(MATERIAL SHOWN begins)
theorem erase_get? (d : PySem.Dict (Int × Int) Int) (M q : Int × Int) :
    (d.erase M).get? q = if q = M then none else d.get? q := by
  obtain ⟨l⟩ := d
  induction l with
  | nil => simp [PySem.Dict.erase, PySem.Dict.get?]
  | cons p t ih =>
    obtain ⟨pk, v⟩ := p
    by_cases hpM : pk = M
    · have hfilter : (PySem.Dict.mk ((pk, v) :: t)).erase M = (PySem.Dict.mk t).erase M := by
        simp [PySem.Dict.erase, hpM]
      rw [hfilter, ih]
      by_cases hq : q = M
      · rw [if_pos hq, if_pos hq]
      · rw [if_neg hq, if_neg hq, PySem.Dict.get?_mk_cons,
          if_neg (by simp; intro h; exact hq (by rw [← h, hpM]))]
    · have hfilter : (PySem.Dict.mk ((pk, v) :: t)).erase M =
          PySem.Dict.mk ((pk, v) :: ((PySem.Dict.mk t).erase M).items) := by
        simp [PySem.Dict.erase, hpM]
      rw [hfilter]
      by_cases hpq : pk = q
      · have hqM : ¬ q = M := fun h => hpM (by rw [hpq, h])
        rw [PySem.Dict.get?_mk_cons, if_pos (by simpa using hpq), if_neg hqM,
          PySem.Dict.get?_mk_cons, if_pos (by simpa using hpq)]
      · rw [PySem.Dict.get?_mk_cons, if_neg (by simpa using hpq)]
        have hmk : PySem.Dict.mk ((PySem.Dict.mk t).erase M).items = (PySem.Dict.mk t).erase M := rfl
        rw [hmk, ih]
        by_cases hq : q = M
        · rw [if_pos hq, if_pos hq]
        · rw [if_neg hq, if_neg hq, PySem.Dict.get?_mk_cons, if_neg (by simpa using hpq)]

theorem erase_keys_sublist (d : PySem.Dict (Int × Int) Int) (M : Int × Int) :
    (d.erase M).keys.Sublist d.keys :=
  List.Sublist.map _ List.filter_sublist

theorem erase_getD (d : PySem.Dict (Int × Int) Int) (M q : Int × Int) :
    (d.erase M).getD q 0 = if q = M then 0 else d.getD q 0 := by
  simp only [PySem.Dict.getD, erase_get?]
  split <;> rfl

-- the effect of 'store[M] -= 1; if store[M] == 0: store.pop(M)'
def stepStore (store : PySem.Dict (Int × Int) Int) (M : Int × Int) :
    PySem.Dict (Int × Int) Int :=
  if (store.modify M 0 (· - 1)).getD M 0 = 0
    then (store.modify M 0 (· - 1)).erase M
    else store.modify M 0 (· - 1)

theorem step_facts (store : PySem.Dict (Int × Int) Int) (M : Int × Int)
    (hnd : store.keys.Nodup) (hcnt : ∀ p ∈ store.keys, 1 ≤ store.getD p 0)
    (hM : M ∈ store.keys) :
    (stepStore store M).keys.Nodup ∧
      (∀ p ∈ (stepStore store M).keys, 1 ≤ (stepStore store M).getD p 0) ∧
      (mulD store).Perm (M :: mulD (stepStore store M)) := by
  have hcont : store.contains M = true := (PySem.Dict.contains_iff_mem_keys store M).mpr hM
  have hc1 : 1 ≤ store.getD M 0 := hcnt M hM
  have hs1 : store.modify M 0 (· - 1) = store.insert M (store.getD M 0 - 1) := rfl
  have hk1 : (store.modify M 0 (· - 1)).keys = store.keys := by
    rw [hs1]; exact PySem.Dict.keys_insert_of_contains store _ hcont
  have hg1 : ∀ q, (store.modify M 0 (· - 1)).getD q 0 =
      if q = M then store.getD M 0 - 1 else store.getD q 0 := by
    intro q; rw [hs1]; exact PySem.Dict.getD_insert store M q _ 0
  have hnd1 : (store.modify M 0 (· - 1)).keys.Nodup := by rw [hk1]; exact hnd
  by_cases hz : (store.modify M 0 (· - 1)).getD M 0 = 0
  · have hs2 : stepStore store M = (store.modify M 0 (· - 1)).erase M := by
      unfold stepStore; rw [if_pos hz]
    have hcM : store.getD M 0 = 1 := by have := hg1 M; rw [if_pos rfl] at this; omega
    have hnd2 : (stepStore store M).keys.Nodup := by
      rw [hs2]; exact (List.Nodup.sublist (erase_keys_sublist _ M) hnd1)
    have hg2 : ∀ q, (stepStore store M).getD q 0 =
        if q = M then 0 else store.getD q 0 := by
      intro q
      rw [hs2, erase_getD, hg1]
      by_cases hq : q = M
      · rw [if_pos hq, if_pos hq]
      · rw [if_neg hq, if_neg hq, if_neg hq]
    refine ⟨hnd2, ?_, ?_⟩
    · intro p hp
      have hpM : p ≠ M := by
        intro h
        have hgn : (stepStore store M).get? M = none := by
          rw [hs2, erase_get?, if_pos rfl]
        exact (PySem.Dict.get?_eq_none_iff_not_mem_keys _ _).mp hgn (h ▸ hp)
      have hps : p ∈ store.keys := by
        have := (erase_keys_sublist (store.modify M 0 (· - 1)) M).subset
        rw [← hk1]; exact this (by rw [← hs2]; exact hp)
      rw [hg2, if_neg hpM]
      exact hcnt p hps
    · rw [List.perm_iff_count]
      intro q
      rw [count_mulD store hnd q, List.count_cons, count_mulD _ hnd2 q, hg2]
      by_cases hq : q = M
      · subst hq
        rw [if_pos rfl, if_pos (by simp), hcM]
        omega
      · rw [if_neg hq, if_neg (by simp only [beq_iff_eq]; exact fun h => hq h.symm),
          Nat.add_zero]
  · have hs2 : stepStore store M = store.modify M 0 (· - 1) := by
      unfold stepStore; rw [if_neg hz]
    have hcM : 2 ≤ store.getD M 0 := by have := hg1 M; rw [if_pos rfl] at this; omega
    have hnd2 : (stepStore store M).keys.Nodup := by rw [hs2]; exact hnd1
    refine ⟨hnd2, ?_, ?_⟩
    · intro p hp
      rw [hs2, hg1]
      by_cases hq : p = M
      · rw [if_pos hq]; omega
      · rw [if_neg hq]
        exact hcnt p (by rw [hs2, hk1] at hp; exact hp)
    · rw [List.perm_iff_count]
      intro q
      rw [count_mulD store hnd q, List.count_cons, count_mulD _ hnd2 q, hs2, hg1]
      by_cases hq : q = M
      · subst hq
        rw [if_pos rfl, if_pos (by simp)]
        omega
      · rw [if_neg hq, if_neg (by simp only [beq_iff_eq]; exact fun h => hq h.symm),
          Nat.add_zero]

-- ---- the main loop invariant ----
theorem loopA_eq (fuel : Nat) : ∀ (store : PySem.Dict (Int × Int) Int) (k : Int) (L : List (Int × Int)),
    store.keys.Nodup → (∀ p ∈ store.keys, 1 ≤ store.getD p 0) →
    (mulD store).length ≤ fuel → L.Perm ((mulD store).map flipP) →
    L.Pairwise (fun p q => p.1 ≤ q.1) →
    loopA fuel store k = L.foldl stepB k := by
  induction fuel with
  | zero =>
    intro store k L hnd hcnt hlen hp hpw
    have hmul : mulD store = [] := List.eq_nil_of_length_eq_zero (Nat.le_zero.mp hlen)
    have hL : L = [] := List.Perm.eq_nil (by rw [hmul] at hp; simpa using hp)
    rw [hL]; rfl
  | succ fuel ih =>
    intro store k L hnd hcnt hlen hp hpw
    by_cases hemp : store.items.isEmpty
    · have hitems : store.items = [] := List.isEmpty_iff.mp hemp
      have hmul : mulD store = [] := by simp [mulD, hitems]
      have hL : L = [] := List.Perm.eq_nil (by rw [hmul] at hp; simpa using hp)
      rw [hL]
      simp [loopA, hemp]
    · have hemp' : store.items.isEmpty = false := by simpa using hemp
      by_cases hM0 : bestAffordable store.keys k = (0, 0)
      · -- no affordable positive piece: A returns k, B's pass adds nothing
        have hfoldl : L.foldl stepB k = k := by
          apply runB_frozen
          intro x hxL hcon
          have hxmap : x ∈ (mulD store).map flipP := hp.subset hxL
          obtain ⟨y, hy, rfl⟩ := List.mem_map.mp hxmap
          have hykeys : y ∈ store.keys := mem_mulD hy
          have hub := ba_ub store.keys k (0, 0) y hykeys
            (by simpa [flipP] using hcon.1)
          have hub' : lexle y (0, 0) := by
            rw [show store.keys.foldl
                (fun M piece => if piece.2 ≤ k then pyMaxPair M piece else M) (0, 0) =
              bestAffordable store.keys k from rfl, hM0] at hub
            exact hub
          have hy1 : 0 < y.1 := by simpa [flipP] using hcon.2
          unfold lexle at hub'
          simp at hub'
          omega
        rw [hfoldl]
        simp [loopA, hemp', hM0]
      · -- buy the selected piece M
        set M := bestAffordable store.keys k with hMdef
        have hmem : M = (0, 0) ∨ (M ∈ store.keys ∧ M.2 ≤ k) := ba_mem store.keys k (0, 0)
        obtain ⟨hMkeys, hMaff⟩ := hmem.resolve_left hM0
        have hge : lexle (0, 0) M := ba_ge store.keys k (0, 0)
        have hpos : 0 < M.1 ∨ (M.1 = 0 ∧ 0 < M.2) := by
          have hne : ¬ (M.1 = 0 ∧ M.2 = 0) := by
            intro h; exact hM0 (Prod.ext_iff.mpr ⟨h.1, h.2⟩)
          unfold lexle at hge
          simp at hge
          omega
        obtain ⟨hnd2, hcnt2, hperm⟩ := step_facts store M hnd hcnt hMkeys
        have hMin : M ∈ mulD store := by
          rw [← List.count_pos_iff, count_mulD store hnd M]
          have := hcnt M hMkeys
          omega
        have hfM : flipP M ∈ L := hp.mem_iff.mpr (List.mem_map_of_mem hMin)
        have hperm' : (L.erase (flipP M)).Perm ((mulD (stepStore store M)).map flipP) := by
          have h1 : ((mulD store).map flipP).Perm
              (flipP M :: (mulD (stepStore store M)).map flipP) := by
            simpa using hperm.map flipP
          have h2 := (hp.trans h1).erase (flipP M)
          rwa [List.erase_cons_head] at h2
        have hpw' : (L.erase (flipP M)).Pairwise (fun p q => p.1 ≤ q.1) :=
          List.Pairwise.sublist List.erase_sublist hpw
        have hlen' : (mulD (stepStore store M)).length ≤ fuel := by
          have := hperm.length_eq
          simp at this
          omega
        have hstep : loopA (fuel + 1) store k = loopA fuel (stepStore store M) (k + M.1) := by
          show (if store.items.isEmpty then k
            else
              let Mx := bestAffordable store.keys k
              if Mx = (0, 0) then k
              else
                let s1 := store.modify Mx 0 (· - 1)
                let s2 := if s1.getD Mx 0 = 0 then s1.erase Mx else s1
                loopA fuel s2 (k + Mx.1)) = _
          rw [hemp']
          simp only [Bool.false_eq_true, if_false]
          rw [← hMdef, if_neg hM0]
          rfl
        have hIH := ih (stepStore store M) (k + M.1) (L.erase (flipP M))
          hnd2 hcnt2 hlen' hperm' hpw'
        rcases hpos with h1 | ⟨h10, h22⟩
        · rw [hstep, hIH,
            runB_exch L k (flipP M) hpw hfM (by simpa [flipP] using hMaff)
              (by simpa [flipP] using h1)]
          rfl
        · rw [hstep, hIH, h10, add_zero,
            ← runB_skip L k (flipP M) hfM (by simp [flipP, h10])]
(MATERIAL SHOWN ends)
== ASSIGNMENT ==
Please return all lines above in which the string "hMdef" is found.

== OUTPUT ==
        set M := bestAffordable store.keys k with hMdef
          rw [← hMdef, if_neg hM0]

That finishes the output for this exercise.